Il più grande nemico del moralismo è l’ironia e di conseguenza l’ironia viene soffocata, recisa, messa fuori gioco. Puoi pubblicare la foto della pizza che hai mangiato il giorno prima, questo ti è concesso liberamente. Anche all’algoritmo piace la pizza.

Ho un canale YouTube dove carico i miei film, non posso filmare artisticamente il seno di una donna o rischio il blocco del mio canale. Il primo seno della storia del cinema risale al 1942, La cena delle beffe di Blasetti: il seno era quello di Clara Calamai, denudato da un ghignante e crudele Amedeo Nazzari. Nel 2023 “i seni artistici” sono banditi da YouTube, a meno che non si tratti di immagini famose ormai codificate dalla cultura e accettate dal passare del tempo, infatti la scena del seno della Calamai la potete vedere su YouTube, ma non potete vedere i seni che Ricky Farina incontra nella sua vita di tutti i giorni. E ovviamente non potete vedere nemmeno “le origini del mondo” che incontro, semplicemente perché non mi chiamo Gustave Courbet. E questo forse forse si può ancora capire: perché chi distingue ciò che è arte da ciò che è solo volgare? E poi bisogna proteggere in una certa misura uno sguardo che non si è ancora formato, che non è ancora consapevole.
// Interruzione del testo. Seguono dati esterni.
-- pv_equiv track=rewrite | github.com/bojone/CLUE-bert4keras | chid.py | sample_split
-- ===== SOURCE A (Python) =====
-- maxlen = 64
--
-- def sample_split(texts, answers, candidates):
--     """将样本分隔为只有一个答案的样本，并截断长度
--     """
--     results = []
--     for i, a in enumerate(answers):
--         texts_a, texts_b = texts[:i + 1], texts[i + 1:]
--         offset = 3 + 4 + 1 + 4 * (len(texts_a) + len(texts_b) - 2)
--         while True:
--             l_a = sum([len(t) for t in texts_a])
--             l_b = sum([len(t) for t in texts_b])
--             if l_a + l_b > maxlen - offset:
--                 if l_a > l_b:
--                     if len(texts_a[0]) > 1:
--                         texts_a[0] = texts_a[0][1:]
--                     else:
--                         texts_a = texts_a[1:]
--                         offset -= 4
--                 else:
--                     if len(texts_b[-1]) > 1:
--                         texts_b[-1] = texts_b[-1][:-1]
--                     else:
--                         texts_b = texts_b[:-1]
--                         offset -= 4
--             else:
--                 break
--         results.append((texts_a, texts_b, a, candidates))
--     return results
-- ===== SOURCE B (Python) =====
-- maxlen = 64
--
-- def _trim(ta, rb, la, lb, budget):
--     """Bulk trimmer on (prefix pieces, REVERSED suffix pieces) with running totals."""
--     while la + lb > budget:
--         if la > lb:
--             t = ta[0]
--             k = min(la + lb - budget, la - lb, len(t) - 1)
--             if k > 0:
--                 ta = [t[k:]] + ta[1:]
--                 la -= k
--             else:
--                 ta = ta[1:]
--                 la -= len(t)
--                 budget += 4
--         else:
--             t = rb[0]
--             k = min(la + lb - budget, lb - la + 1, len(t) - 1)
--             if k > 0:
--                 rb = [t[:len(t) - k]] + rb[1:]
--                 lb -= k
--             else:
--                 rb = rb[1:]
--                 lb -= len(t)
--                 budget += 4
--     return ta, rb
--
-- def _one_sample(texts, i, a, candidates):
--     ta = texts[:i + 1]
--     rb = texts[i + 1:][::-1]
--     la = sum(len(t) for t in ta)
--     lb = sum(len(t) for t in rb)
--     budget = maxlen - 4 * len(texts)
--     ta, rb = _trim(ta, rb, la, lb, budget)
--     return ta, rb[::-1], a, candidates
--
-- def sample_split(texts, answers, candidates):
--     """One sample per answer; the suffix is kept reversed so every trim is at a
--     list head, with running length totals and bulk character removal."""
--     return [_one_sample(texts, i, a, candidates) for i, a in enumerate(answers)]
-- ===== Notes on version B (the rewrite author's own statement) =====
-- stated objective: faster
-- what changed: B builds each sample by a map with the suffix pieces kept reversed (all trimming happens at list heads), maintains running length totals and a precomputed budget, and removes up to min(need, imbalance, piece_len-1) characters in one bulk slice per pass instead of A's one-character-per-iteration trimming with a full re-sum of every piece length on each iteration.
import Mathlib
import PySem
A tale scopo esistono comunque delle restrizioni su YouTube, dove certe immagini sono fruibili solo dagli adulti. Purtroppo però sono proprio gli adulti i nemici di ogni vera espressione artistica, l’arte è sempre “fanciullesca”. Su TikTok oscurarono un mio video dove riprendevo il fondoschiena del David di Michelangelo, considerato osceno dal nazi-algoritmo che evidentemente ignora il Rinascimento, mentre il fondoschiena delle ninfette che pullulano su TikTok viene meravigliosamente accolto dall’algoritmo.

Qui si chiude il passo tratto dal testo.